AVAILABLE DATA section start
-- pv_equiv track=rewrite | github.com/1shashank-supreme/Shashank.Puppala | Task2.py | sorting_employees
-- ===== SOURCE A (Python) =====
-- def sorting_employees(employees_list):
--     company_leads={ }
--     number_of_employees={ }
--     for y in employees_list:
--         company=y[y.index('@')+1:y.index('.')]
--         name=y[0:y.index('@')]
--         if(company not in company_leads):
--             company_leads[company]=[ ]
--             company_leads[company].append(name)
--             number_of_employees[company]=1
--         else:
--             company_leads[company].append(name)
--             number_of_employees[company]+=1
--     return company_leads, number_of_employees
-- ===== SOURCE B (Python) =====
-- def sorting_employees(employees_list):
--     # Stage 1: parse every email once into (company, name) pairs.
--     pairs = [(y[y.index('@') + 1:y.index('.')], y[0:y.index('@')]) for y in employees_list]
--     # Stage 2: first-occurrence order of companies.
--     companies = []
--     for c, _ in pairs:
--         if c not in companies:
--             companies.append(c)
--     # Stage 3: group and count by filtering the parsed pairs per company.
--     company_leads = {c: [n for cc, n in pairs if cc == c] for c in companies}
--     number_of_employees = {c: len(v) for c, v in company_leads.items()}
--     return company_leads, number_of_employees
-- ===== Notes on version B (the rewrite author's own statement) =====
-- stated objective: alternative
-- what changed: B is staged: it first parses every email into a (company, name) pair, then dedups the companies in first-occurrence order, then builds each group and count by filtering the parsed pairs per company, instead of A's single pass mutating two dicts in lock-step.
import Mathlib
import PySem

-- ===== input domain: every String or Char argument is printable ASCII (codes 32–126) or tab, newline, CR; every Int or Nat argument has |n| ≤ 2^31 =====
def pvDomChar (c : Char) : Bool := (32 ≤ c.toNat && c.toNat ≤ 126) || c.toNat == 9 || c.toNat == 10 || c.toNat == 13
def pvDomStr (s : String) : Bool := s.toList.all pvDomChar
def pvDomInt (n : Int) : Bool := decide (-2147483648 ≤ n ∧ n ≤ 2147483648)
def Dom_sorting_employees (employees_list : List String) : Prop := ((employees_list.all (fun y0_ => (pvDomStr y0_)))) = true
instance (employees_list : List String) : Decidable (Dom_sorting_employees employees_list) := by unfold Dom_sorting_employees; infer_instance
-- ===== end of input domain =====

-- B replaces A's single pass with incremental dicts by three staged passes: parse all emails into
-- (company, name) pairs, dedup the companies in first-occurrence order, then group/count by
-- filtering the pairs per company (objective: alternative — same result, no dict mutation in a loop).

-- ===== PORT A =====
def sorting_employees (employees_list : List String) : (List (String × List String)) × (List (String × Int)) :=
  -- company_leads={}, number_of_employees={}; for y in employees_list: …
  let st := employees_list.foldl
    (fun (acc : PySem.Dict String (List String) × PySem.Dict String Int) y =>
      let company := PySem.Str.slice y (some (PySem.Str.find y "@" + 1)) (some (PySem.Str.find y "."))
      let name := PySem.Str.slice y (some 0) (some (PySem.Str.find y "@"))
      if acc.1.contains company = false then
        (acc.1.insert company [name], acc.2.insert company 1)
      else
        (acc.1.modify company [] (fun l => l ++ [name]), acc.2.modify company 0 (· + 1)))
    (PySem.Dict.empty, PySem.Dict.empty)
  (st.1.items, st.2.items)

-- ===== PORT B =====
def sorting_employees_alt (employees_list : List String) : (List (String × List String)) × (List (String × Int)) :=
  -- pairs = [(y[y.index('@')+1:y.index('.')], y[0:y.index('@')]) for y in employees_list]
  let pairs := employees_list.map (fun y =>
    (PySem.Str.slice y (some (PySem.Str.find y "@" + 1)) (some (PySem.Str.find y ".")),
     PySem.Str.slice y (some 0) (some (PySem.Str.find y "@"))))
  -- companies = []; for c,_ in pairs: if c not in companies: companies.append(c)
  let companies := pairs.foldl
    (fun (acc : List String) p => if acc.contains p.1 then acc else acc ++ [p.1]) []
  -- company_leads = {c: [n for cc,n in pairs if cc==c] for c in companies}
  -- (keys 'companies' are distinct by construction, so the dict's items are exactly this map)
  let company_leads := companies.map (fun c => (c, (pairs.filter (fun p => p.1 == c)).map (·.2)))
  -- number_of_employees = {c: len(v) for c,v in company_leads.items()}
  (company_leads, company_leads.map (fun kv => (kv.1, (kv.2.length : Int))))

-- ===== PRECONDITION & SPEC =====
-- Pre_ excludes exactly the strings on which Python's y.index raises ValueError: every email must contain '@' and '.'.
def Pre_sorting_employees (employees_list : List String) : Prop :=
  ∀ y ∈ employees_list, PySem.Str.isIn "@" y = true ∧ PySem.Str.isIn "." y = true
instance (employees_list : List String) : Decidable (Pre_sorting_employees employees_list) := by unfold Pre_sorting_employees; infer_instance

def pvWitness_sorting_employees : List String := ["alice@acme.com", "bob@acme.com", "carol@zeta.org"]

def Spec_sorting_employees (employees_list : List String) (out : (List (String × List String)) × (List (String × Int))) : Prop := out = sorting_employees_alt employees_list
instance (employees_list : List String) (out : (List (String × List String)) × (List (String × Int))) : Decidable (Spec_sorting_employees employees_list out) := by unfold Spec_sorting_employees; infer_instance

-- ===== CLAIM (what is proved, stated in full; the proofs are below) =====
def Claim_equal_sorting_employees : Prop := ∀ (employees_list : List String), Dom_sorting_employees employees_list → Pre_sorting_employees employees_list → Spec_sorting_employees employees_list (sorting_employees employees_list)

-- ===== LEMMAS AND PROOFS =====

def pvParse (y : String) : String × String :=
  (PySem.Str.slice y (some (PySem.Str.find y "@" + 1)) (some (PySem.Str.find y "."))
  , PySem.Str.slice y (some 0) (some (PySem.Str.find y "@")))

def pvStepA (acc : PySem.Dict String (List String) × PySem.Dict String Int) (y : String) :
    PySem.Dict String (List String) × PySem.Dict String Int :=
  let company := PySem.Str.slice y (some (PySem.Str.find y "@" + 1)) (some (PySem.Str.find y "."))
  let name := PySem.Str.slice y (some 0) (some (PySem.Str.find y "@"))
  if acc.1.contains company = false then
    (acc.1.insert company [name], acc.2.insert company 1)
  else
    (acc.1.modify company [] (fun l => l ++ [name]), acc.2.modify company 0 (· + 1))

-- an insert of a fresh key is a modify
theorem pvInsertFreshList (d : PySem.Dict String (List String)) (k : String) (nm : String)
    (h : d.contains k = false) : d.insert k [nm] = d.modify k [] (fun l => l ++ [nm]) := by
  simp [PySem.Dict.modify, PySem.Dict.getD_of_not_contains _ _ h]

theorem pvInsertFreshInt (d : PySem.Dict String Int) (k : String)
    (h : d.contains k = false) : d.insert k 1 = d.modify k 0 (· + 1) := by
  simp [PySem.Dict.modify, PySem.Dict.getD_of_not_contains _ _ h]

-- A's fold is, component-wise, a pure modify-append fold and a modify-count fold over the parsed pairs
theorem pvFoldA (l : List String) (d1 : PySem.Dict String (List String)) (d2 : PySem.Dict String Int)
    (hk : d2.keys = d1.keys) :
    l.foldl pvStepA (d1, d2)
      = ((l.map pvParse).foldl (fun d p => d.modify p.1 [] (fun v => v ++ [p.2])) d1,
         (l.map pvParse).foldl (fun d p => d.modify p.1 0 (· + 1)) d2) := by
  induction l generalizing d1 d2 with
  | nil => rfl
  | cons y t ih =>
    simp only [List.foldl_cons, List.map_cons]
    have hcc : d2.contains (pvParse y).1 = d1.contains (pvParse y).1 := by
      rw [PySem.Dict.contains_eq_decide_mem_keys, PySem.Dict.contains_eq_decide_mem_keys, hk]
    have hkeys : (d2.modify (pvParse y).1 0 (· + 1)).keys
        = (d1.modify (pvParse y).1 [] (fun v => v ++ [(pvParse y).2])).keys := by
      rw [PySem.Dict.keys_modify, PySem.Dict.keys_modify]
      by_cases hc : d1.contains (pvParse y).1 = true
      · rw [PySem.Dict.keys_insert_of_contains _ _ (hcc.trans hc),
            PySem.Dict.keys_insert_of_contains _ _ hc, hk]
      · have hc1 : d1.contains (pvParse y).1 = false := by simpa using hc
        rw [PySem.Dict.keys_insert_of_not_contains _ _ (hcc.trans hc1),
            PySem.Dict.keys_insert_of_not_contains _ _ hc1, hk]
    have hstep : pvStepA (d1, d2) y
        = (d1.modify (pvParse y).1 [] (fun v => v ++ [(pvParse y).2]),
           d2.modify (pvParse y).1 0 (· + 1)) := by
      show (if d1.contains (pvParse y).1 = false then
              (d1.insert (pvParse y).1 [(pvParse y).2], d2.insert (pvParse y).1 1)
            else
              (d1.modify (pvParse y).1 [] (fun v => v ++ [(pvParse y).2]),
               d2.modify (pvParse y).1 0 (· + 1))) = _
      by_cases hc : d1.contains (pvParse y).1 = false
      · rw [if_pos hc, pvInsertFreshList _ _ _ hc, pvInsertFreshInt _ _ (hcc.trans hc)]
      · rw [if_neg hc]
    rw [hstep]
    exact ih _ _ hkeys

theorem pvItemsApp (P : List (String × String)) :
    (P.foldl (fun d p => d.modify p.1 [] (fun v => v ++ [p.2])) PySem.Dict.empty).items
      = (PySem.Set.ofList (P.map Prod.fst)).map
          (fun c => (c, (P.filter (fun p => p.1 == c)).map (·.2))) := by
  have hk : (P.foldl (fun d p => d.modify p.1 [] (fun v => v ++ [p.2])) PySem.Dict.empty).keys
      = PySem.Set.ofList (P.map Prod.fst) := by
    rw [PySem.Dict.keys_foldl_modify_key P Prod.fst [] (fun _ p v => v ++ [p.2]) PySem.Dict.empty]
    rw [PySem.Dict.keys_empty, PySem.Set.update_nil_left]
  rw [PySem.Dict.items_eq_map_keys _ (by rw [hk]; exact PySem.Set.nodup_ofList _) [], hk]
  apply List.map_congr_left
  intro c _
  rw [PySem.Dict.getD_foldl_modify_append]
  rw [PySem.Dict.getD_empty]
  rfl

theorem pvItemsCnt (P : List (String × String)) :
    (P.foldl (fun d p => d.modify p.1 0 (· + 1)) PySem.Dict.empty).items
      = (PySem.Set.ofList (P.map Prod.fst)).map
          (fun c => (c, ((List.count c (P.map Prod.fst) : Int)))) := by
  have h : P.foldl (fun d p => d.modify p.1 0 (· + 1)) PySem.Dict.empty
      = PySem.Dict.counter (P.map Prod.fst) := by
    rw [PySem.Dict.counter_eq_foldl, List.foldl_map]
  rw [h, PySem.Dict.items_counter]

theorem pvCompanies (P : List (String × String)) :
    P.foldl (fun (acc : List String) p => if acc.contains p.1 then acc else acc ++ [p.1]) []
      = PySem.Set.ofList (P.map Prod.fst) := by
  rw [show PySem.Set.ofList (P.map Prod.fst) = PySem.Set.update [] (P.map Prod.fst) from
        (PySem.Set.update_nil_left _).symm,
      PySem.Set.update_map_eq_foldl_add]
  rfl

theorem pvMain (l : List String) : sorting_employees l = sorting_employees_alt l := by
  simp only [sorting_employees, sorting_employees_alt]
  rw [show (fun (acc : PySem.Dict String (List String) × PySem.Dict String Int) y =>
        let company := PySem.Str.slice y (some (PySem.Str.find y "@" + 1)) (some (PySem.Str.find y "."))
        let name := PySem.Str.slice y (some 0) (some (PySem.Str.find y "@"))
        if acc.1.contains company = false then
          (acc.1.insert company [name], acc.2.insert company 1)
        else
          (acc.1.modify company [] (fun l => l ++ [name]), acc.2.modify company 0 (· + 1))) = pvStepA from rfl]
  rw [show (fun y => (PySem.Str.slice y (some (PySem.Str.find y "@" + 1)) (some (PySem.Str.find y ".")),
        PySem.Str.slice y (some 0) (some (PySem.Str.find y "@")))) = pvParse from rfl]
  rw [pvFoldA l PySem.Dict.empty PySem.Dict.empty rfl]
  rw [pvItemsApp, pvItemsCnt, pvCompanies]
  refine congrArg _ ?_
  simp only [List.map_map]
  apply List.map_congr_left
  intro c _
  simp [Function.comp_def, List.count_eq_countP, List.countP_map, ← List.countP_eq_length_filter]

-- ===== VERDICT (by name: the statement is the Claim_ definition above) =====
theorem sorting_employees_spec : Claim_equal_sorting_employees := by
  intro l _ _
  exact pvMain l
AVAILABLE DATA section end
WHAT THE EXERCISE ASKS -
Each line of the entries above that contains "parsed" must be copied into the answer.

RESPONSE AREA -
--     # Stage 3: group and count by filtering the parsed pairs per company.
-- what changed: B is staged: it first parses every email into a (company, name) pair, then dedups the companies in first-occurrence order, then builds each group and count by filtering the parsed pairs per company, instead of A's single pass mutating two dicts in lock-step.
-- A's fold is, component-wise, a pure modify-append fold and a modify-count fold over the parsed pairs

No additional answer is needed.